[[ Available records open ]]
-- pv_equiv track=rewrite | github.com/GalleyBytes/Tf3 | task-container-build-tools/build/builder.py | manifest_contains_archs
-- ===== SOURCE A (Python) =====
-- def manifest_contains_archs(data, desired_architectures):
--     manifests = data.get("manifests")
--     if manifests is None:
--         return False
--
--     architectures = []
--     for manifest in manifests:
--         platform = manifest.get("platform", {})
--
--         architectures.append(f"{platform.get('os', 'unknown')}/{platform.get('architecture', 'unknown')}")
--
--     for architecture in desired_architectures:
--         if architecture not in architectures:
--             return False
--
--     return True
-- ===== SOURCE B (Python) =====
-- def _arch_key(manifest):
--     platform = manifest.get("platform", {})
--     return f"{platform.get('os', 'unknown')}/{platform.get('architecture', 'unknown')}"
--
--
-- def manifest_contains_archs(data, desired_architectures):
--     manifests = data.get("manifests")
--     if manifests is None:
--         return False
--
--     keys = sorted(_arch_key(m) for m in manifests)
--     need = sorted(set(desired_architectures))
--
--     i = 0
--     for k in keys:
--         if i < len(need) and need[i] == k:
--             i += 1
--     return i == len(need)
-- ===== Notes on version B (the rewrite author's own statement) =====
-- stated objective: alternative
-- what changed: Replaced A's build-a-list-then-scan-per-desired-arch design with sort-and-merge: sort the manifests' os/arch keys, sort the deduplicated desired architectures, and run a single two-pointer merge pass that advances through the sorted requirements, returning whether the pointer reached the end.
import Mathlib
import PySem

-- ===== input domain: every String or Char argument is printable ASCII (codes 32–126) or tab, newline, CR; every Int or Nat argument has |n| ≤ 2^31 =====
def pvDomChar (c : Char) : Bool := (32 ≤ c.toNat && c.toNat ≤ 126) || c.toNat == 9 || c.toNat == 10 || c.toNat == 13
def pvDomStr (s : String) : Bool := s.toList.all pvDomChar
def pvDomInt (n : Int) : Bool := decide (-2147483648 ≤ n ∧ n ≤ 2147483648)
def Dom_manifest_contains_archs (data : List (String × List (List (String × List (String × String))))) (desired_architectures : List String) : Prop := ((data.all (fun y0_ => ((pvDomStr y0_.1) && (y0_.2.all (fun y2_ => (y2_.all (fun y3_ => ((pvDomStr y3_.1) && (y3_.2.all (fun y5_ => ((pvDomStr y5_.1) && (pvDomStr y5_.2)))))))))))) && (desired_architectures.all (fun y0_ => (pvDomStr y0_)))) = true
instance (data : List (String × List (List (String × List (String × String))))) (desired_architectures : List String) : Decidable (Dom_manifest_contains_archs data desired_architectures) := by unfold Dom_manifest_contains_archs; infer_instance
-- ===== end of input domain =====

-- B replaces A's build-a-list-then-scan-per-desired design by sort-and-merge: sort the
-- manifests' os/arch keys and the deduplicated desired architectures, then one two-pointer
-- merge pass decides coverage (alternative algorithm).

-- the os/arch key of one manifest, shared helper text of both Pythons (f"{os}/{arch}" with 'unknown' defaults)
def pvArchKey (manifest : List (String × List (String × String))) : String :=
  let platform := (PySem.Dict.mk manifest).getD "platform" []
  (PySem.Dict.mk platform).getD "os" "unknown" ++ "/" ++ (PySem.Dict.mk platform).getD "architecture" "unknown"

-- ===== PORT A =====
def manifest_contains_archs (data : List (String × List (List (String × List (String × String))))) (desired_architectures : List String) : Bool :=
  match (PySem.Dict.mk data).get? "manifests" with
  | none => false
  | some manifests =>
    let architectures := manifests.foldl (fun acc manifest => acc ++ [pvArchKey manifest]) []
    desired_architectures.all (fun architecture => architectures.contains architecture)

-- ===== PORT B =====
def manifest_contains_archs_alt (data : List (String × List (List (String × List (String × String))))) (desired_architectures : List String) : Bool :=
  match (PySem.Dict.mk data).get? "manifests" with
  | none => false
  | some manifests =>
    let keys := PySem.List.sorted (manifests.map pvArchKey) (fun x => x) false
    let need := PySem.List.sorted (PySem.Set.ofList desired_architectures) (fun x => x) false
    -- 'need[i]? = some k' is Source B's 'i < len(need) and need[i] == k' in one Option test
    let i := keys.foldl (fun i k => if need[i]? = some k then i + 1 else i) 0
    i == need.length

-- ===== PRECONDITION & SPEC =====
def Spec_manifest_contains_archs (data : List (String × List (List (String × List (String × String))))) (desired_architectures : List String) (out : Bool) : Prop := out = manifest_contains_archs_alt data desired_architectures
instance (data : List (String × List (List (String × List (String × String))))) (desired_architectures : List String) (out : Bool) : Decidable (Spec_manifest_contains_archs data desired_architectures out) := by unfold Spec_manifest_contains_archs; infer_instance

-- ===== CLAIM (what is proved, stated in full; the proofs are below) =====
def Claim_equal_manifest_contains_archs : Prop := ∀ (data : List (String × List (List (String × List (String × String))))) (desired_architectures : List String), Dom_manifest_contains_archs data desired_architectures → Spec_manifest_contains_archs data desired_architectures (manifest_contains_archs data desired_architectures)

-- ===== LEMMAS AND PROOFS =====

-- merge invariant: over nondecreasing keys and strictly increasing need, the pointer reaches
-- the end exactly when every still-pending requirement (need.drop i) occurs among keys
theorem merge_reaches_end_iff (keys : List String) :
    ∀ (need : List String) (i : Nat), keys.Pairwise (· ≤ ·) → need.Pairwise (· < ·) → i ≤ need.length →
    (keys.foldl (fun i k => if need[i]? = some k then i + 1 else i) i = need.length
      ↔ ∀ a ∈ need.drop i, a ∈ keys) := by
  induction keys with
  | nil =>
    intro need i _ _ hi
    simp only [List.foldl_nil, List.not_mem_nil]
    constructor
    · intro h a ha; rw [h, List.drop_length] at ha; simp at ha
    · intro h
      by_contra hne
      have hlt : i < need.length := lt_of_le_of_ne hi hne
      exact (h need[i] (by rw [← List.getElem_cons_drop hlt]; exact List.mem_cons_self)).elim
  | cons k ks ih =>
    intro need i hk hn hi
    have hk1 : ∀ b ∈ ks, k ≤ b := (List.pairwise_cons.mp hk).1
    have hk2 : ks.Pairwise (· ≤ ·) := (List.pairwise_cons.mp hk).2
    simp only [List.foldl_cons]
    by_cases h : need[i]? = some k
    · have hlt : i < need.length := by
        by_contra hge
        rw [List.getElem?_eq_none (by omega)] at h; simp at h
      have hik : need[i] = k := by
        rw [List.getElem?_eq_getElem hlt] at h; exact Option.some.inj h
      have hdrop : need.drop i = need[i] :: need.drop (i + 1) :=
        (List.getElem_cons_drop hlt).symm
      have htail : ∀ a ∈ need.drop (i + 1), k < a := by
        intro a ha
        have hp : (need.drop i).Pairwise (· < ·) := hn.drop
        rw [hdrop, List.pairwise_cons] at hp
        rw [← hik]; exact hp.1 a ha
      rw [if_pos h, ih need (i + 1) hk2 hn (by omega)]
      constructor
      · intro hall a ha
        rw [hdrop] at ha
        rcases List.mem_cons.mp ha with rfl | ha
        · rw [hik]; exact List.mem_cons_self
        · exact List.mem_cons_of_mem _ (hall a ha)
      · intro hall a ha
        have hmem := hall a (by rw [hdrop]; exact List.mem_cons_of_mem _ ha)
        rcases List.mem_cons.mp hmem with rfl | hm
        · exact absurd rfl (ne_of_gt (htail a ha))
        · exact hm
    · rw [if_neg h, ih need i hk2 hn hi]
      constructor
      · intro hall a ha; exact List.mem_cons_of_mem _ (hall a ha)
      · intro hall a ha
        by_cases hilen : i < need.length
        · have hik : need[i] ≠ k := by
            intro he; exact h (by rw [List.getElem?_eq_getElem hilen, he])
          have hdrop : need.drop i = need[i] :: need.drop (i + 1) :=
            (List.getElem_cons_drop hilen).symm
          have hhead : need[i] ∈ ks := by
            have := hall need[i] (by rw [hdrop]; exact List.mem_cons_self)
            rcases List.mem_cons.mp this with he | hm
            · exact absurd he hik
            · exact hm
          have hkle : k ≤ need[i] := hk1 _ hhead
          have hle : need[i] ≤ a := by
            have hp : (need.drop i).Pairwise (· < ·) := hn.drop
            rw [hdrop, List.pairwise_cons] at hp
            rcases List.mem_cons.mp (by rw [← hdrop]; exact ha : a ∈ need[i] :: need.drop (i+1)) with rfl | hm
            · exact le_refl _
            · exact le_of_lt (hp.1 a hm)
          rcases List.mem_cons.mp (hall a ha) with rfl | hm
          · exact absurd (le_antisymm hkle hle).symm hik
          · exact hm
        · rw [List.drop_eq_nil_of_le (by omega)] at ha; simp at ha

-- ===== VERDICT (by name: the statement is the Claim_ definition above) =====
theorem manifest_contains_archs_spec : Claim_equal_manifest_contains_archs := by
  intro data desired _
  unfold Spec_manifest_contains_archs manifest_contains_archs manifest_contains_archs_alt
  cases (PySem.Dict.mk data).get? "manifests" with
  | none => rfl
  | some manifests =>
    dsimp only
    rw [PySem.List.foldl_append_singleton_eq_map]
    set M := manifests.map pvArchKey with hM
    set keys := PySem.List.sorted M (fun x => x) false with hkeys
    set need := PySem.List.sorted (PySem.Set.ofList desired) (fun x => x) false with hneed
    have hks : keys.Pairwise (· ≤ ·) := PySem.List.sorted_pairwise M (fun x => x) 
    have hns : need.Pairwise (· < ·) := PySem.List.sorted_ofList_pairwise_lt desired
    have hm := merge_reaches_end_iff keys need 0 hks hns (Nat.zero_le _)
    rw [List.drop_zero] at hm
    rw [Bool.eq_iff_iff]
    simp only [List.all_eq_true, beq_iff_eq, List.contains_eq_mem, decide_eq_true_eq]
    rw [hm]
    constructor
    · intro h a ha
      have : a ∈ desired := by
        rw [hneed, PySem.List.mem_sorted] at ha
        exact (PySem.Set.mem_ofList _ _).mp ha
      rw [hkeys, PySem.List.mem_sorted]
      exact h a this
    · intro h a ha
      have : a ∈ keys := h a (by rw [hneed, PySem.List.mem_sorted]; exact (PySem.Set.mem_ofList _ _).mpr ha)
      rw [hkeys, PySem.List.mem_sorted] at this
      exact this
[[ Available records closed ]]
- _Problem to solve_
Taking the entries above, restate exactly those lines that fall between the line with "i hk2 hn hi]" and the line with "rcases List.mem_cons.mp this", keeping both of those lines too.

- _Problem solution_
    · rw [if_neg h, ih need i hk2 hn hi]
      constructor
      · intro hall a ha; exact List.mem_cons_of_mem _ (hall a ha)
      · intro hall a ha
        by_cases hilen : i < need.length
        · have hik : need[i] ≠ k := by
            intro he; exact h (by rw [List.getElem?_eq_getElem hilen, he])
          have hdrop : need.drop i = need[i] :: need.drop (i + 1) :=
            (List.getElem_cons_drop hilen).symm
          have hhead : need[i] ∈ ks := by
            have := hall need[i] (by rw [hdrop]; exact List.mem_cons_self)
            rcases List.mem_cons.mp this with he | hm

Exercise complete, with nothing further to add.